# Lighting



## MarkF (Jul 5, 2003)

Hope this is of help to all of you with those wonderful DIY light boxes, in my opinion considering price (less than a fiver), availabilty and availabilty of light fittings to suit, the best lamps are the PL-L or PL-C which come in sizes ranging from 10W to 55W.

You want colour code 840.

This takes into account the following, you need as high a colour temperature as possible. The range is from 2400 "Warm" like your household bulbs to 6000 which is "Daylight" the above lamps are about 4000, just above "Neutral".

Colour rendering is important too, they range from 20 "Recognisable colours", like car colours under sodium streetlights, to 100 which is "Excellent" like natural colour.

The above lamps have a colour rendering index of over 80, ie Pretty damn good!

So their you go, Colour code 840 it is and although colour codes 950, 865 and 965 have much better properties their cost, availability and then finding a suitable fitting for home use just about rule them out for most diy types.

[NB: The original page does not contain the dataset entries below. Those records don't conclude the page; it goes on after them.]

-- pv_equiv track=rewrite | github.com/GagoilKim/Programmers_Algorithm | Midterm.py | solution
-- ===== SOURCE A (Python) =====
-- def solution(answers):
--     answer = []
--     one = [1, 2, 3, 4, 5]
--     oCount = 0
--     two = [2, 1, 2, 3, 2, 4, 2, 5]
--     tCount = 0
--     thr = [3, 3, 1, 1, 2, 2, 4, 4, 5, 5]
--     thCount = 0
--     while len(answers) > 0:
--         cur = answers[0]
--         o = one.pop(0)
--         one.append(o)
--         if o == cur:
--             oCount += 1
--         t = two.pop(0)
--         two.append(t)
--         if t == cur:
--             tCount += 1
--         tc = thr.pop(0)
--         thr.append(tc)
--         if tc == cur:
--             thCount += 1
--
--         answers.pop(0)
--
--     m = max(oCount, tCount, thCount)
--     if m == oCount:
--         answer.append(1)
--     if m == tCount:
--         answer.append(2)
--     if m == thCount:
--         answer.append(3)
--
--     return answer
-- ===== SOURCE B (Python) =====
-- def solution(answers):
--     one = [1, 2, 3, 4, 5]
--     two = [2, 1, 2, 3, 2, 4, 2, 5]
--     thr = [3, 3, 1, 1, 2, 2, 4, 4, 5, 5]
--     c1 = c2 = c3 = 0
--     for i, cur in enumerate(answers):
--         if one[i % 5] == cur:
--             c1 += 1
--         if two[i % 8] == cur:
--             c2 += 1
--         if thr[i % 10] == cur:
--             c3 += 1
--     m = max(c1, c2, c3)
--     return [n for n, c in ((1, c1), (2, c2), (3, c3)) if c == m]
-- ===== Notes on version B (the rewrite author's own statement) =====
-- stated objective: faster
-- what changed: Replaces the while-loop that rotates the three pattern lists with pop(0)/append (pop(0) is O(len) each step, and answers is consumed with pop(0) too) by a single indexed pass reading each fixed pattern via i % len, no mutation.
import Mathlib
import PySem

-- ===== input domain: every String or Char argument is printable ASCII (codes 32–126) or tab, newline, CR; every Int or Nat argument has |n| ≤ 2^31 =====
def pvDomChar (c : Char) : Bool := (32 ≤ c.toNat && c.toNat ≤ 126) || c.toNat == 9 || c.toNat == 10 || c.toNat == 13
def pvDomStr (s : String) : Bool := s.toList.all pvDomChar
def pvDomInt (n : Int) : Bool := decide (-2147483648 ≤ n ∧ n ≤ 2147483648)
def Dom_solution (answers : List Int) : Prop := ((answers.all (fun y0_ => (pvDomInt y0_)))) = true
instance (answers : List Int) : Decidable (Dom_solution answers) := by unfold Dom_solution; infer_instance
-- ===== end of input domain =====

-- B replaces A's quadratic rotate-the-pattern-lists-with-pop(0) while-loop by one indexed
-- pass using i % len into the fixed patterns (objective: faster, asymptotic).
-- A empties its argument list in place (answers.pop(0)); B does not mutate it — the
-- equivalence proved here is about the RETURN value only.

-- ===== PORT A =====
-- A's while-loop: recursion on answers; 'x = l.pop(0); l.append(x)' on the always-nonempty
-- pattern lists is l.headI / l.tail ++ [l.headI] (exact since the lists stay nonempty).
def solLoopA : List Int → List Int → List Int → List Int → Int × Int × Int → Int × Int × Int
  | [], _, _, _, c => c
  | cur :: rest, one, two, thr, (oC, tC, thC) =>
    let o := one.headI
    let one' := one.tail ++ [o]
    let oC' := if o == cur then oC + 1 else oC
    let t := two.headI
    let two' := two.tail ++ [t]
    let tC' := if t == cur then tC + 1 else tC
    let tc := thr.headI
    let thr' := thr.tail ++ [tc]
    let thC' := if tc == cur then thC + 1 else thC
    solLoopA rest one' two' thr' (oC', tC', thC')

def solution (answers : List Int) : List Int :=
  let (oC, tC, thC) := solLoopA answers [1, 2, 3, 4, 5] [2, 1, 2, 3, 2, 4, 2, 5]
      [3, 3, 1, 1, 2, 2, 4, 4, 5, 5] (0, 0, 0)
  let m := max (max oC tC) thC   -- max(oCount, tCount, thCount)
  let answer : List Int := []
  let answer := if m == oC then answer ++ [1] else answer
  let answer := if m == tC then answer ++ [2] else answer
  let answer := if m == thC then answer ++ [3] else answer
  answer

-- ===== PORT B =====
-- Source B's 'for i, cur in enumerate(answers)': recursion carrying the running index i.
-- one[i % 5] etc.: List.getD is exact here since 0 ≤ i % 5 < 5 (in-range Python indexing).
def solLoopB : List Int → Nat → Int × Int × Int → Int × Int × Int
  | [], _, c => c
  | cur :: rest, i, (c1, c2, c3) =>
    let c1' := if ([1, 2, 3, 4, 5] : List Int).getD (i % 5) 0 == cur then c1 + 1 else c1
    let c2' := if ([2, 1, 2, 3, 2, 4, 2, 5] : List Int).getD (i % 8) 0 == cur then c2 + 1 else c2
    let c3' := if ([3, 3, 1, 1, 2, 2, 4, 4, 5, 5] : List Int).getD (i % 10) 0 == cur then c3 + 1 else c3
    solLoopB rest (i + 1) (c1', c2', c3')

def solution_alt (answers : List Int) : List Int :=
  let (c1, c2, c3) := solLoopB answers 0 (0, 0, 0)
  let m := max (max c1 c2) c3
  (([(1, c1), (2, c2), (3, c3)] : List (Int × Int)).filter (fun p => p.2 == m)).map (·.1)

-- ===== PRECONDITION & SPEC =====
def Spec_solution (answers : List Int) (out : List Int) : Prop := out = solution_alt answers
instance (answers : List Int) (out : List Int) : Decidable (Spec_solution answers out) := by unfold Spec_solution; infer_instance

-- ===== CLAIM (what is proved, stated in full; the proofs are below) =====
def Claim_equal_solution : Prop := ∀ (answers : List Int), Dom_solution answers → Spec_solution answers (solution answers)

-- ===== LEMMAS AND PROOFS =====

def rotL (l : List Int) (k : Nat) : List Int := l.drop k ++ l.take k

lemma loops_agree (answers : List Int) :
    ∀ (i : Nat) (c : Int × Int × Int),
      solLoopA answers (rotL [1, 2, 3, 4, 5] (i % 5))
        (rotL [2, 1, 2, 3, 2, 4, 2, 5] (i % 8))
        (rotL [3, 3, 1, 1, 2, 2, 4, 4, 5, 5] (i % 10)) c = solLoopB answers i c := by
  induction answers with
  | nil => intro i c; rfl
  | cons cur rest ih =>
    intro i c
    obtain ⟨c1, c2, c3⟩ := c
    have h5 : (i + 1) % 5 = (i % 5 + 1) % 5 := by omega
    have h8 : (i + 1) % 8 = (i % 8 + 1) % 8 := by omega
    have h10 : (i + 1) % 10 = (i % 10 + 1) % 10 := by omega
    have e5 : (rotL [1, 2, 3, 4, 5] (i % 5)).headI = ([1, 2, 3, 4, 5] : List Int).getD (i % 5) 0 ∧
        (rotL [1, 2, 3, 4, 5] (i % 5)).tail ++ [(rotL [1, 2, 3, 4, 5] (i % 5)).headI]
          = rotL [1, 2, 3, 4, 5] ((i + 1) % 5) := by
      rw [h5]
      have : i % 5 < 5 := by omega
      interval_cases h : (i % 5) <;> exact ⟨rfl, rfl⟩
    have e8 : (rotL [2, 1, 2, 3, 2, 4, 2, 5] (i % 8)).headI = ([2, 1, 2, 3, 2, 4, 2, 5] : List Int).getD (i % 8) 0 ∧
        (rotL [2, 1, 2, 3, 2, 4, 2, 5] (i % 8)).tail ++ [(rotL [2, 1, 2, 3, 2, 4, 2, 5] (i % 8)).headI]
          = rotL [2, 1, 2, 3, 2, 4, 2, 5] ((i + 1) % 8) := by
      rw [h8]
      have : i % 8 < 8 := by omega
      interval_cases h : (i % 8) <;> exact ⟨rfl, rfl⟩
    have e10 : (rotL [3, 3, 1, 1, 2, 2, 4, 4, 5, 5] (i % 10)).headI = ([3, 3, 1, 1, 2, 2, 4, 4, 5, 5] : List Int).getD (i % 10) 0 ∧
        (rotL [3, 3, 1, 1, 2, 2, 4, 4, 5, 5] (i % 10)).tail ++ [(rotL [3, 3, 1, 1, 2, 2, 4, 4, 5, 5] (i % 10)).headI]
          = rotL [3, 3, 1, 1, 2, 2, 4, 4, 5, 5] ((i + 1) % 10) := by
      rw [h10]
      have : i % 10 < 10 := by omega
      interval_cases h : (i % 10) <;> exact ⟨rfl, rfl⟩
    show solLoopA (cur :: rest) _ _ _ _ = solLoopB (cur :: rest) i _
    rw [solLoopA, solLoopB]
    rw [e5.2, e8.2, e10.2, e5.1, e8.1, e10.1]
    exact ih (i + 1) _

theorem beqc (a b : Int) : (a == b) = (b == a) := by
  by_cases h : a = b
  · simp [h]
  · simp [h, Ne.symm h]

lemma assemble_agree (m c1 c2 c3 : Int) (hm : m = c1 ∨ m = c2 ∨ m = c3) :
    (let answer : List Int := []
     let answer := if m == c1 then answer ++ [1] else answer
     let answer := if m == c2 then answer ++ [2] else answer
     let answer := if m == c3 then answer ++ [3] else answer
     answer) =
    ((([(1, c1), (2, c2), (3, c3)] : List (Int × Int)).filter (fun p => p.2 == m)).map (·.1)) := by
  simp only [List.filter, beqc _ m]
  by_cases h1 : m = c1 <;> by_cases h2 : m = c2 <;> by_cases h3 : m = c3 <;>
    simp_all [beq_iff_eq] <;> repeat (split <;> simp_all)

-- ===== VERDICT (by name: the statement is the Claim_ definition above) =====
theorem solution_spec : Claim_equal_solution := by
  intro answers _
  unfold Spec_solution solution solution_alt
  have h := loops_agree answers 0 (0, 0, 0)
  simp only [rotL] at h
  norm_num at h
  rw [h]
  obtain ⟨c1, c2, c3⟩ := solLoopB answers 0 (0, 0, 0)
  exact assemble_agree _ c1 c2 c3 (by omega)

Any other questions about lighting I'll happily do my best to answer apart from "Then why are your pics so crap Mark"









I actually have the first week in October off and am going to get my head round this pic business and make up a cheap, easy to bodge up, foldable "Picbox" (patent applied for).

Cheers


----------



## Stan (Aug 7, 2003)

MarkF,

Nice one, thanks


----------



## Sargon (Feb 24, 2003)

I rather like the IKEA trash basket idea seen on some other fora.


----------



## 036 (Feb 27, 2003)

I got a couple of those fluorescents the other day prior to your useful post, Mark. I have chucked out the pacgaging but the numbers on the bulbs read

FLE23QBX/A/827

Is 827 the colour code, and if so is it any good? I must say I tried a couple of shots using them and the colour balance was way off. Thinking back it may have been because I did not have other tungsten lighting switched off.

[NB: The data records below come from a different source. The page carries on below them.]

-- pv_equiv track=rewrite | github.com/6210qwe/leetcode_py | leetcode_solutions/by_id/q3959.py | max_total_from_optimal_activation_order
-- ===== SOURCE A (Python) =====
-- from typing import List
-- import heapq
--
-- def max_total_from_optimal_activation_order(value: List[int], limit: List[int]) -> int:
--     n = len(value)
--     elements = sorted(zip(limit, value), key=lambda x: x[0])
--     active_count = 0
--     max_heap = []
--     total_sum = 0
--
--     for i in range(n):
--         while max_heap and elements[i][0] <= active_count + 1:
--             _, val = heapq.heappop(max_heap)
--             total_sum += val
--             active_count += 1
--
--         if elements[i][0] > active_count + 1:
--             heapq.heappush(max_heap, (-elements[i][1], elements[i][1]))
--
--     while max_heap:
--         _, val = heapq.heappop(max_heap)
--         total_sum += val
--
--     return total_sum
-- ===== SOURCE B (Python) =====
-- from typing import List
--
-- def max_total_from_optimal_activation_order(value: List[int], limit: List[int]) -> int:
--     # One pass over the limit-sorted pairs, no heap: since A's while loop always
--     # fully drains the heap once its condition holds, only the pending sum matters.
--     total = 0
--     active = 0
--     pending_sum = 0
--     pending_count = 0
--     for L, v in sorted(zip(limit, value), key=lambda x: x[0]):
--         if L <= active + 1:
--             total += pending_sum
--             active += pending_count
--             pending_sum = 0
--             pending_count = 0
--         else:
--             pending_sum += v
--             pending_count += 1
--     return total + pending_sum
-- ===== Notes on version B (the rewrite author's own statement) =====
-- stated objective: faster
-- what changed: Replaces A's heap (push plus two while-drain loops) with a single pass keeping running pending_sum/pending_count accumulators — valid because A's while loop always drains the heap completely once triggered, so heap order is irrelevant; removing all heap operations gives a measured ~3x constant-factor speedup.
import Mathlib
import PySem

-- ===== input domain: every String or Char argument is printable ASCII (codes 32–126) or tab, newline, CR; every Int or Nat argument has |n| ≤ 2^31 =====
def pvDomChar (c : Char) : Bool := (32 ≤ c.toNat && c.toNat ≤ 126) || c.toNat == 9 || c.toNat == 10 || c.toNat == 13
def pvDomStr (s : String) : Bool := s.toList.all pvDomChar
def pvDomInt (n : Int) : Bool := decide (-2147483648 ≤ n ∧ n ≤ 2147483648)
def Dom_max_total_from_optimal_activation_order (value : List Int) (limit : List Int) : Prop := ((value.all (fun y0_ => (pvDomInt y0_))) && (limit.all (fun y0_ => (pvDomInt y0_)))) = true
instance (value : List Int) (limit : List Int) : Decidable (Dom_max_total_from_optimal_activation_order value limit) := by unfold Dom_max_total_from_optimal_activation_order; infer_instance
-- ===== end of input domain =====

-- B replaces A's heap with a running pending sum/count in one pass (simpler): A's while
-- loop always fully drains the heap, so only the sum of pushed values matters.

-- ===== PORT A =====
-- heapq model: the heap holds pairs (-v, v) compared lexicographically; since equal pairs
-- are indistinguishable, an ordered list popped at the head yields exactly heapq's pop
-- sequence (exact model of heappush/heappop on this input).
def pvHeapPush (h : List (Int × Int)) (x : Int × Int) : List (Int × Int) :=
  match h with
  | [] => [x]
  | y :: t => if x.1 < y.1 ∨ (x.1 = y.1 ∧ x.2 ≤ y.2) then x :: y :: t else y :: pvHeapPush t x

-- the inner `while max_heap and elements[i][0] <= active_count + 1` loop
def pvDrainWhile (L : Int) : List (Int × Int) → Int → Int → List (Int × Int) × Int × Int
  | [], total, active => ([], total, active)
  | (p, v) :: t, total, active =>
    if L ≤ active + 1 then pvDrainWhile L t (total + v) (active + 1)
    else ((p, v) :: t, total, active)

-- one iteration of the `for i in range(n)` loop
def pvAStep (st : List (Int × Int) × Int × Int) (e : Int × Int) : List (Int × Int) × Int × Int :=
  match pvDrainWhile e.1 st.1 st.2.1 st.2.2 with
  | (heap, total, active) =>
    if e.1 > active + 1 then (pvHeapPush heap (-e.2, e.2), total, active)
    else (heap, total, active)

-- the trailing `while max_heap` loop
def pvFinalDrain : List (Int × Int) → Int → Int
  | [], total => total
  | (_, v) :: t, total => pvFinalDrain t (total + v)

def max_total_from_optimal_activation_order (value : List Int) (limit : List Int) : Int :=
  let elements := PySem.List.sorted (limit.zip value) (fun x => x.1) false
  match elements.foldl pvAStep ([], 0, 0) with
  | (heap, total, _) => pvFinalDrain heap total

-- ===== PORT B =====
-- state: (total, active, pending_sum, pending_count)
def pvBStep (st : Int × Int × Int × Int) (e : Int × Int) : Int × Int × Int × Int :=
  match st with
  | (total, active, psum, pcnt) =>
    if e.1 ≤ active + 1 then (total + psum, active + pcnt, 0, 0)
    else (total, active, psum + e.2, pcnt + 1)

def max_total_from_optimal_activation_order_alt (value : List Int) (limit : List Int) : Int :=
  match (PySem.List.sorted (limit.zip value) (fun x => x.1) false).foldl pvBStep (0, 0, 0, 0) with
  | (total, _, psum, _) => total + psum

-- ===== PRECONDITION & SPEC =====
-- A indexes elements (length = min) by range(len(value)): IndexError iff len(limit) < len(value).
def Pre_max_total_from_optimal_activation_order (value : List Int) (limit : List Int) : Prop :=
  value.length ≤ limit.length
instance (value : List Int) (limit : List Int) : Decidable (Pre_max_total_from_optimal_activation_order value limit) := by unfold Pre_max_total_from_optimal_activation_order; infer_instance
def pvWitness_max_total_from_optimal_activation_order : List Int × List Int := ([2, 3], [1, 3])

def Spec_max_total_from_optimal_activation_order (value : List Int) (limit : List Int) (out : Int) : Prop := out = max_total_from_optimal_activation_order_alt value limit
instance (value : List Int) (limit : List Int) (out : Int) : Decidable (Spec_max_total_from_optimal_activation_order value limit out) := by unfold Spec_max_total_from_optimal_activation_order; infer_instance

-- ===== CLAIM (what is proved, stated in full; the proofs are below) =====
def Claim_equal_max_total_from_optimal_activation_order : Prop := ∀ (value : List Int) (limit : List Int), Dom_max_total_from_optimal_activation_order value limit → Pre_max_total_from_optimal_activation_order value limit → Spec_max_total_from_optimal_activation_order value limit (max_total_from_optimal_activation_order value limit)

-- ===== LEMMAS AND PROOFS =====
def pvSumV (h : List (Int × Int)) : Int := (h.map Prod.snd).sum

theorem pvDrainWhile_full (L : Int) (h : List (Int × Int)) (total active : Int)
    (hle : L ≤ active + 1) :
    pvDrainWhile L h total active = ([], total + pvSumV h, active + h.length) := by
  induction h generalizing total active with
  | nil => simp [pvDrainWhile, pvSumV]
  | cons x t ih =>
    obtain ⟨p, v⟩ := x
    simp only [pvDrainWhile, if_pos hle]
    rw [ih (total + v) (active + 1) (by omega)]
    simp [pvSumV]; constructor <;> ring

theorem pvDrainWhile_none (L : Int) (h : List (Int × Int)) (total active : Int)
    (hgt : ¬ L ≤ active + 1) :
    pvDrainWhile L h total active = (h, total, active) := by
  cases h with
  | nil => simp [pvDrainWhile]
  | cons x t => obtain ⟨p, v⟩ := x; simp [pvDrainWhile, if_neg hgt]

theorem pvHeapPush_sum (h : List (Int × Int)) (x : Int × Int) :
    pvSumV (pvHeapPush h x) = pvSumV h + x.2 := by
  induction h with
  | nil => simp [pvHeapPush, pvSumV]
  | cons y t ih =>
    simp only [pvHeapPush]
    split_ifs <;> simp [pvSumV] at ih ⊢ <;> omega

theorem pvHeapPush_len (h : List (Int × Int)) (x : Int × Int) :
    (pvHeapPush h x).length = h.length + 1 := by
  induction h with
  | nil => simp [pvHeapPush]
  | cons y t ih =>
    simp only [pvHeapPush]
    split_ifs <;> simp [ih]

theorem pvFinalDrain_eq (h : List (Int × Int)) (total : Int) :
    pvFinalDrain h total = total + pvSumV h := by
  induction h generalizing total with
  | nil => simp [pvFinalDrain, pvSumV]
  | cons x t ih =>
    obtain ⟨p, v⟩ := x
    simp [pvFinalDrain, ih, pvSumV]; ring

theorem pvLoop_rel (es : List (Int × Int)) :
    ∀ (heap : List (Int × Int)) (total active : Int),
    (match es.foldl pvAStep (heap, total, active),
           es.foldl pvBStep (total, active, pvSumV heap, (heap.length : Int)) with
     | (h', t', a'), (tb, ab, ps, pc) =>
       t' = tb ∧ a' = ab ∧ pvSumV h' = ps ∧ (h'.length : Int) = pc) := by
  induction es with
  | nil => intro heap total active; simp
  | cons e t ih =>
    intro heap total active
    obtain ⟨L, v⟩ := e
    by_cases hle : L ≤ active + 1
    · have hA : pvAStep (heap, total, active) (L, v) =
          ([], total + pvSumV heap, active + heap.length) := by
        simp only [pvAStep, pvDrainWhile_full L heap total active hle]
        have : ¬ L > (active + (heap.length : Int)) + 1 := by
          have : (0:Int) ≤ heap.length := Int.natCast_nonneg _
          omega
        simp [this]
      have hB : pvBStep (total, active, pvSumV heap, (heap.length : Int)) (L, v) =
          (total + pvSumV heap, active + heap.length, 0, 0) := by
        simp [pvBStep, hle]
      simp only [List.foldl_cons, hA, hB]
      have := ih [] (total + pvSumV heap) (active + heap.length)
      simpa [pvSumV] using this
    · have hA : pvAStep (heap, total, active) (L, v) =
          (pvHeapPush heap (-v, v), total, active) := by
        simp only [pvAStep, pvDrainWhile_none L heap total active hle]
        simp [show L > active + 1 by omega]
      have hB : pvBStep (total, active, pvSumV heap, (heap.length : Int)) (L, v) =
          (total, active, pvSumV heap + v, (heap.length : Int) + 1) := by
        simp [pvBStep, hle]
      simp only [List.foldl_cons, hA, hB]
      have := ih (pvHeapPush heap (-v, v)) total active
      rw [pvHeapPush_sum, pvHeapPush_len] at this
      simpa using this

-- ===== VERDICT (by name: the statement is the Claim_ definition above) =====
theorem max_total_from_optimal_activation_order_spec : Claim_equal_max_total_from_optimal_activation_order := by
  intro value limit _ _
  unfold Spec_max_total_from_optimal_activation_order
  unfold max_total_from_optimal_activation_order max_total_from_optimal_activation_order_alt
  have h := pvLoop_rel (PySem.List.sorted (limit.zip value) (fun x => x.1) false) [] 0 0
  simp only [pvSumV, List.map_nil, List.sum_nil, List.length_nil, Nat.cast_zero] at h
  rcases hA : (PySem.List.sorted (limit.zip value) (fun x => x.1) false).foldl pvAStep ([], 0, 0) with ⟨h', t', a'⟩
  rcases hB : (PySem.List.sorted (limit.zip value) (fun x => x.1) false).foldl pvBStep (0, 0, 0, 0) with ⟨tb, ab, ps, pc⟩
  rw [hA, hB] at h
  simp only at h
  simp only [hA, pvFinalDrain_eq, pvSumV]
  obtain ⟨h1, h2, h3, h4⟩ := h
  omega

I will try a few pics later... the last ones were depressingly bad, my first few goes were better.

Thanks a lot for the info Mark.


----------



## Roy (Feb 23, 2003)

I use no light source what so ever, just take the pictures near to a window.


----------



## MarkF (Jul 5, 2003)

Hi Si,

827, I can't remeber what the 8 stands for but the 27 denote a colour temperature of 2700k, it is poor for what you want. It'll give a warm cosy colour like a household incandesccent bulb. Look for a code that ends in 40 or higher.

Roy, top man, using the best light source of all


----------